_Data for this task:_
lemma pvOptC_none {j : Int} (hjne : j ≠ 0) (hjc : j ∉ pvC) :
    pvOptC [] j (100001, 0) := by
  have hnol : ∀ l, pvDec [] j l → False := by
    intro l hl
    have hlen := pvDec_empty_len hl
    cases l with
    | nil =>
      have := hl.2.1
      simp at this
      omega
    | cons a t =>
      cases t with
      | cons b u => simp at hlen
      | nil =>
        have ha : a = j := by have := hl.2.1; simpa using this
        exact hjc (ha ▸ hl.1 a List.mem_cons_self)
  exact ⟨Or.inr ⟨rfl, fun l hl => (hnol l hl).elim⟩, fun l hl _ => (hnol l hl).elim⟩

lemma pvSeed_inv (target : Int) (h0 : 0 ≤ target) :
    pvInv target []
      ((pvDoubleOrTriple.filter (fun x => decide (x ≤ target))).foldl
        (fun d i => d.set i.toNat (1, 0))
        ((pvSingleOrBull.filter (fun x => decide (x ≤ target))).foldl
          (fun d i => d.set i.toNat (1, 1))
          ((List.replicate (target + 1).toNat ((100001:Int), (0:Int))).set 0 (0, 0)))) := by
  have hsb0 : ∀ x ∈ pvSingleOrBull.filter (fun x => decide (x ≤ target)), (0:Int) ≤ x := by
    intro x hx
    have := pvC_bounds x (List.mem_append_left _ (List.mem_filter.mp hx).1)
    omega
  have hdt0 : ∀ x ∈ pvDoubleOrTriple.filter (fun x => decide (x ≤ target)), (0:Int) ≤ x := by
    intro x hx
    have := pvC_bounds x (List.mem_append_right _ (List.mem_filter.mp hx).1)
    omega
  have hlen0 : ((List.replicate (target + 1).toNat ((100001:Int), (0:Int))).set 0 (0, 0)).length
      = (target + 1).toNat := by simp
  have hsb := pvSet_foldl _ hsb0 (1, 1)
      ((List.replicate (target + 1).toNat ((100001:Int), (0:Int))).set 0 (0, 0))
  have hdt := pvSet_foldl _ hdt0 (1, 0)
      ((pvSingleOrBull.filter (fun x => decide (x ≤ target))).foldl
        (fun d i => d.set i.toNat (1, 1))
        ((List.replicate (target + 1).toNat ((100001:Int), (0:Int))).set 0 (0, 0)))
  refine ⟨by rw [hdt.1, hsb.1, hlen0], ?_⟩
  intro j hj0 hjt
  have hjr : j.toNat < ((pvSingleOrBull.filter (fun x => decide (x ≤ target))).foldl
      (fun d i => d.set i.toNat (1, 1))
      ((List.replicate (target + 1).toNat ((100001:Int), (0:Int))).set 0 (0, 0))).length := by
    rw [hsb.1, hlen0]; omega
  have hjr0 : j.toNat < ((List.replicate (target + 1).toNat ((100001:Int), (0:Int))).set 0 (0, 0)).length := by
    rw [hlen0]; omega
  rw [hdt.2 j hj0 hjr, hsb.2 j hj0 hjr0]
  have hbase : pvGetA ((List.replicate (target + 1).toNat ((100001:Int), (0:Int))).set 0 (0, 0)) j
      = if j = 0 then (0, 0) else (100001, 0) := by
    by_cases hj : j = 0
    · subst hj
      rw [if_pos rfl]
      exact pvGetA_set_self le_rfl (by simpa using hjr0)
    · rw [if_neg hj]
      unfold pvGetA
      rw [List.getD_eq_getElem?_getD,
        List.getElem?_set_ne (show (0:Nat) ≠ j.toNat by omega), List.getElem?_replicate]
      simp only [if_pos (show j.toNat < (target + 1).toNat by omega)]
      rfl
  by_cases hdtm : j ∈ pvDoubleOrTriple.filter (fun x => decide (x ≤ target))
  · rw [if_pos hdtm]
    have hmem := (List.mem_filter.mp hdtm).1
    have hjc : j ∈ pvC := List.mem_append_right _ hmem
    have := pvOptC_base hjc
    rwa [pvE_dt j hmem] at this
  · rw [if_neg hdtm]
    by_cases hsbm : j ∈ pvSingleOrBull.filter (fun x => decide (x ≤ target))
    · rw [if_pos hsbm]
      have hmem := (List.mem_filter.mp hsbm).1
      have hjc : j ∈ pvC := List.mem_append_left _ hmem
      have := pvOptC_base hjc
      rwa [pvE_sb j hmem] at this
    · rw [if_neg hsbm, hbase]
      by_cases hj : j = 0
      · subst hj
        rw [if_pos rfl]
        exact pvOptC_zero []
      · rw [if_neg hj]
        have hjc : j ∉ pvC := by
          intro hc
          rcases List.mem_append.mp hc with h | h
          · exact hsbm (List.mem_filter.mpr ⟨h, by simpa using hjt⟩)
          · exact hdtm (List.mem_filter.mpr ⟨h, by simpa using hjt⟩)
        exact pvOptC_none hj hjc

_Task brief:_
Taking the listing above as the source, transcribe only the lines starting at the line with "rw [if_neg hdtm]" and going through the line with "rcases List.mem_append.mp hc", unaltered and with both ends included.

_Solution for this exercise:_
  · rw [if_neg hdtm]
    by_cases hsbm : j ∈ pvSingleOrBull.filter (fun x => decide (x ≤ target))
    · rw [if_pos hsbm]
      have hmem := (List.mem_filter.mp hsbm).1
      have hjc : j ∈ pvC := List.mem_append_left _ hmem
      have := pvOptC_base hjc
      rwa [pvE_sb j hmem] at this
    · rw [if_neg hsbm, hbase]
      by_cases hj : j = 0
      · subst hj
        rw [if_pos rfl]
        exact pvOptC_zero []
      · rw [if_neg hj]
        have hjc : j ∉ pvC := by
          intro hc
          rcases List.mem_append.mp hc with h | h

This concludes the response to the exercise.